-- pv_equiv track=rewrite | github.com/hanahh080601/Digital-Signal-Processing | STE_fixed.py | get_index_voice
-- ===== SOURCE A (Python) =====
-- def get_index_voice(vad):
--     big_arr = []                    # mảng output
--     small_arr = []                  # chứa index của đoạn tín hiệu speech
--     count = 0                       # đếm số tín hiệu trong 1 small_array
--     for i in range(len(vad)):
--         if(vad[i] == 1):
--             small_arr.append(i)
--             count += 1
--         else:
--             if(count == 0):
--                 continue
--             else:
--                 # big_arr chỉ llaaysindex bắt đầu - kết thúc của small_arr
--                 big_arr.append([small_arr[0], small_arr[-1]])
--                 small_arr = []
--                 count = 0
--     return big_arr
-- ===== SOURCE B (Python) =====
-- def get_index_voice(vad):
--     # Staged edge-detection: compare vad with its shifted-by-one copy.
--     shifted = [0] + vad[:-1]
--     starts = [i for i, (p, v) in enumerate(zip(shifted, vad)) if v == 1 and p != 1]
--     ends = [i - 1 for i, (p, v) in enumerate(zip(shifted, vad)) if v != 1 and p == 1]
--     # zip truncates: an unterminated trailing run has a start but no end, so it is dropped (as in A)
--     return [[s, e] for s, e in zip(starts, ends)]
-- ===== Notes on version B (the rewrite author's own statement) =====
-- stated objective: alternative
-- what changed: B replaces A's stateful single pass (per-run index list + counter) by staged whole-list passes: zip vad with its shifted copy, collect rising-edge indices and falling-edge indices as two separate lists, and zip them into segments (zip truncation drops an unterminated trailing run, as A does).
import Mathlib
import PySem

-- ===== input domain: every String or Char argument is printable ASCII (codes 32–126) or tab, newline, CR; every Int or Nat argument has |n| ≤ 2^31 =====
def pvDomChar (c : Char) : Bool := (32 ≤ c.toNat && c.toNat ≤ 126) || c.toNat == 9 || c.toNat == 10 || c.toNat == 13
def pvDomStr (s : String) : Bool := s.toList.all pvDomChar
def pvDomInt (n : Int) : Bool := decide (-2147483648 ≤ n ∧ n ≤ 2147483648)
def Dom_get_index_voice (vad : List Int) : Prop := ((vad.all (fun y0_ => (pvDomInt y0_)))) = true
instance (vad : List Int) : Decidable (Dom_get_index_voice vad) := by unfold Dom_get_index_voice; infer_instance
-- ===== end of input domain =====

-- B replaces A's stateful run-collecting pass by staged passes: zip vad with its shifted copy, list rising and falling edges, zip them (truncation drops a trailing run, like A).


-- ===== PORT A =====
-- A's loop 'for i in range(len(vad))' reading vad[i], with state (big_arr, small_arr, count);
-- small_arr[0] / small_arr[-1] are ported as headI / getLastI: the access is guarded by count ≠ 0,
-- under which small_arr is nonempty, so these are exact.
def goA (big : List (List Int)) (small : List Int) (count : Int) (i : Int) :
    List Int → List (List Int)
  | [] => big
  | v :: rest =>
    if v == 1 then
      goA big (small ++ [i]) (count + 1) (i + 1) rest
    else
      if count == 0 then
        goA big small count (i + 1) rest
      else
        goA (big ++ [[small.headI, small.getLastI]]) [] 0 (i + 1) rest

def get_index_voice (vad : List Int) : List (List Int) :=
  goA [] [] 0 0 vad

-- ===== PORT B =====
-- B's staged passes; pvShifted is Python's 'shifted = [0] + vad[:-1]' (vad[:-1] = slice _ none (some (-1))),
-- pvStarts / pvEnds are the two comprehensions over enumerate(zip(shifted, vad)).
def pvShifted (vad : List Int) : List Int := 0 :: PySem.List.slice vad none (some (-1))

def pvStarts (vad : List Int) : List Int :=
  ((PySem.List.enumerate ((pvShifted vad).zip vad) 0).filter
    (fun q => q.2.2 == 1 && q.2.1 != 1)).map (fun q => q.1)

def pvEnds (vad : List Int) : List Int :=
  ((PySem.List.enumerate ((pvShifted vad).zip vad) 0).filter
    (fun q => q.2.2 != 1 && q.2.1 == 1)).map (fun q => q.1 - 1)

def get_index_voice_alt (vad : List Int) : List (List Int) :=
  ((pvStarts vad).zip (pvEnds vad)).map (fun p => [p.1, p.2])

-- ===== PRECONDITION & SPEC =====
def Spec_get_index_voice (vad : List Int) (out : List (List Int)) : Prop := out = get_index_voice_alt vad
instance (vad : List Int) (out : List (List Int)) : Decidable (Spec_get_index_voice vad out) := by unfold Spec_get_index_voice; infer_instance

-- ===== CLAIM (what is proved, stated in full; the proofs are below) =====
def Claim_equal_get_index_voice : Prop := ∀ (vad : List Int), Dom_get_index_voice vad → Spec_get_index_voice vad (get_index_voice vad)

-- ===== LEMMAS AND PROOFS =====

-- 'previous element' pairing: zip of (prev :: l.dropLast) with l, structurally.
def pairsOf (prev : Int) : List Int → List (Int × Int)
  | [] => []
  | v :: r => (prev, v) :: pairsOf v r

theorem zip_shifted_eq_pairsOf : ∀ (l : List Int) (prev : Int),
    (prev :: l.dropLast).zip l = pairsOf prev l := by
  intro l
  induction l with
  | nil => intro prev; rfl
  | cons v r ih =>
    intro prev
    cases r with
    | nil => rfl
    | cons r0 r' =>
      simp only [List.dropLast_cons₂, List.zip_cons_cons, pairsOf]
      exact congrArg _ (ih v)

-- rising-edge indices of l, previous element prev, current absolute index j
def S (j prev : Int) : List Int → List Int
  | [] => []
  | v :: r => if v = 1 ∧ prev ≠ 1 then j :: S (j + 1) v r else S (j + 1) v r

-- falling-edge end indices (index before the fall)
def E (j prev : Int) : List Int → List Int
  | [] => []
  | v :: r => if v ≠ 1 ∧ prev = 1 then (j - 1) :: E (j + 1) v r else E (j + 1) v r

theorem starts_eq_S : ∀ (l : List Int) (j prev : Int),
    ((PySem.List.enumerate (pairsOf prev l) j).filter
      (fun q => q.2.2 == 1 && q.2.1 != 1)).map (fun q => q.1) = S j prev l := by
  intro l
  induction l with
  | nil => intro j prev; rfl
  | cons v r ih =>
    intro j prev
    simp only [pairsOf, PySem.List.enumerate_cons, List.filter_cons, S]
    by_cases h : v = 1 ∧ prev ≠ 1
    · rw [if_pos h]
      have hc : ((j, prev, v).2.2 == 1 && (j, prev, v).2.1 != 1) = true := by
        simp [h.1, h.2]
      rw [hc]
      simpa [h.1] using congrArg (List.cons j) (ih (j + 1) 1)
    · rw [if_neg h]
      have hc : ((j, prev, v).2.2 == 1 && (j, prev, v).2.1 != 1) = false := by
        rcases Decidable.not_and_iff_not_or_not.mp h with h1 | h2
        · simp [h1]
        · simp [not_not.mp h2]
      rw [hc]
      exact ih (j + 1) v

theorem ends_eq_E : ∀ (l : List Int) (j prev : Int),
    ((PySem.List.enumerate (pairsOf prev l) j).filter
      (fun q => q.2.2 != 1 && q.2.1 == 1)).map (fun q => q.1 - 1) = E j prev l := by
  intro l
  induction l with
  | nil => intro j prev; rfl
  | cons v r ih =>
    intro j prev
    simp only [pairsOf, PySem.List.enumerate_cons, List.filter_cons, E]
    by_cases h : v ≠ 1 ∧ prev = 1
    · rw [if_pos h]
      have hc : ((j, prev, v).2.2 != 1 && (j, prev, v).2.1 == 1) = true := by
        simp [h.1, h.2]
      rw [hc]
      simpa using congrArg (List.cons (j - 1)) (ih (j + 1) v)
    · rw [if_neg h]
      have hc : ((j, prev, v).2.2 != 1 && (j, prev, v).2.1 == 1) = false := by
        rcases Decidable.not_and_iff_not_or_not.mp h with h1 | h2
        · simp [not_not.mp h1]
        · simp [h2]
      rw [hc]
      exact ih (j + 1) v

-- coupling invariant between A's state and the edge lists of the remaining suffix
theorem goA_eq_zip : ∀ (l : List Int) (j : Int) (big : List (List Int))
    (small : List Int) (prev : Int),
    (prev = 1 → small ≠ [] ∧ small.getLastI = j - 1) →
    (prev ≠ 1 → small = []) →
    goA big small (small.length : Int) j l =
      big ++ (((if prev = 1 then [small.headI] else []) ++ S j prev l).zip
        (E j prev l)).map (fun p => [p.1, p.2]) := by
  intro l
  induction l with
  | nil =>
    intro j big small prev _ _
    simp [goA, S, E]
  | cons v r ih =>
    intro j big small prev h1 h0
    by_cases hv : v = 1
    · subst hv
      simp only [goA, beq_self_eq_true, if_true]
      by_cases hp : prev = 1
      · subst hp
        obtain ⟨hne, _⟩ := h1 rfl
        have hstep := ih (j + 1) big (small ++ [j]) 1
          (fun _ => ⟨by simp, by simp [List.getLastI_eq_getLast?_getD]⟩)
          (fun h => absurd rfl h)
        simp only [List.length_append, List.length_cons, List.length_nil] at hstep
        push_cast at hstep ⊢
        rw [hstep]
        have hh : (small ++ [j]).headI = small.headI := by
          rcases small with _ | ⟨a, s⟩
          · exact absurd rfl hne
          · rfl
        rw [hh]
        simp [S, E]
      · have hsm := h0 hp
        subst hsm
        have hstep := ih (j + 1) big [j] 1
          (fun _ => ⟨by simp, by simp [List.getLastI_eq_getLast?_getD]⟩)
          (fun h => absurd rfl h)
        simp only [List.length_cons, List.length_nil] at hstep
        push_cast at hstep ⊢
        simp only [List.nil_append, List.length_nil, Nat.cast_zero, zero_add]
        rw [hstep]
        simp [S, E, hp]
    · by_cases hp : prev = 1
      · subst hp
        obtain ⟨hne, hlast⟩ := h1 rfl
        have hlen : ((small.length : Int) == 0) = false := by
          simp only [beq_eq_false_iff_ne, ne_eq, Int.natCast_eq_zero]
          simpa [List.length_eq_zero_iff] using hne
        simp only [goA, beq_iff_eq, if_neg hv, hlen, Bool.false_eq_true, if_false]
        have hstep := ih (j + 1) (big ++ [[small.headI, j - 1]]) [] v
          (fun h => absurd h hv) (fun _ => rfl)
        simp only [List.length_nil, Nat.cast_zero] at hstep
        rw [hlast, hstep]
        simp [S, E, hv, List.append_assoc]
      · have hsm := h0 hp
        subst hsm
        simp only [goA, beq_iff_eq, if_neg hv, List.length_nil, Nat.cast_zero,
          beq_self_eq_true, if_true]
        have hstep := ih (j + 1) big [] v (fun h => absurd h hv) (fun _ => rfl)
        simp only [List.length_nil, Nat.cast_zero] at hstep
        rw [hstep]
        simp [S, E, hv, hp]

-- ===== VERDICT (by name: the statement is the Claim_ definition above) =====
theorem get_index_voice_spec : Claim_equal_get_index_voice := by
  intro vad _
  unfold Spec_get_index_voice get_index_voice get_index_voice_alt pvStarts pvEnds pvShifted
  rw [PySem.List.slice_to_neg_one, zip_shifted_eq_pairsOf vad 0]
  rw [starts_eq_S, ends_eq_E]
  have h := goA_eq_zip vad 0 [] [] 0 (fun h => absurd h (by norm_num)) (fun _ => rfl)
  simpa using h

* **GOAL OF THE EXERCISE**
If a line of the material contains the string "Bool", count it; give only the total.

* **ANSWER BOX**
4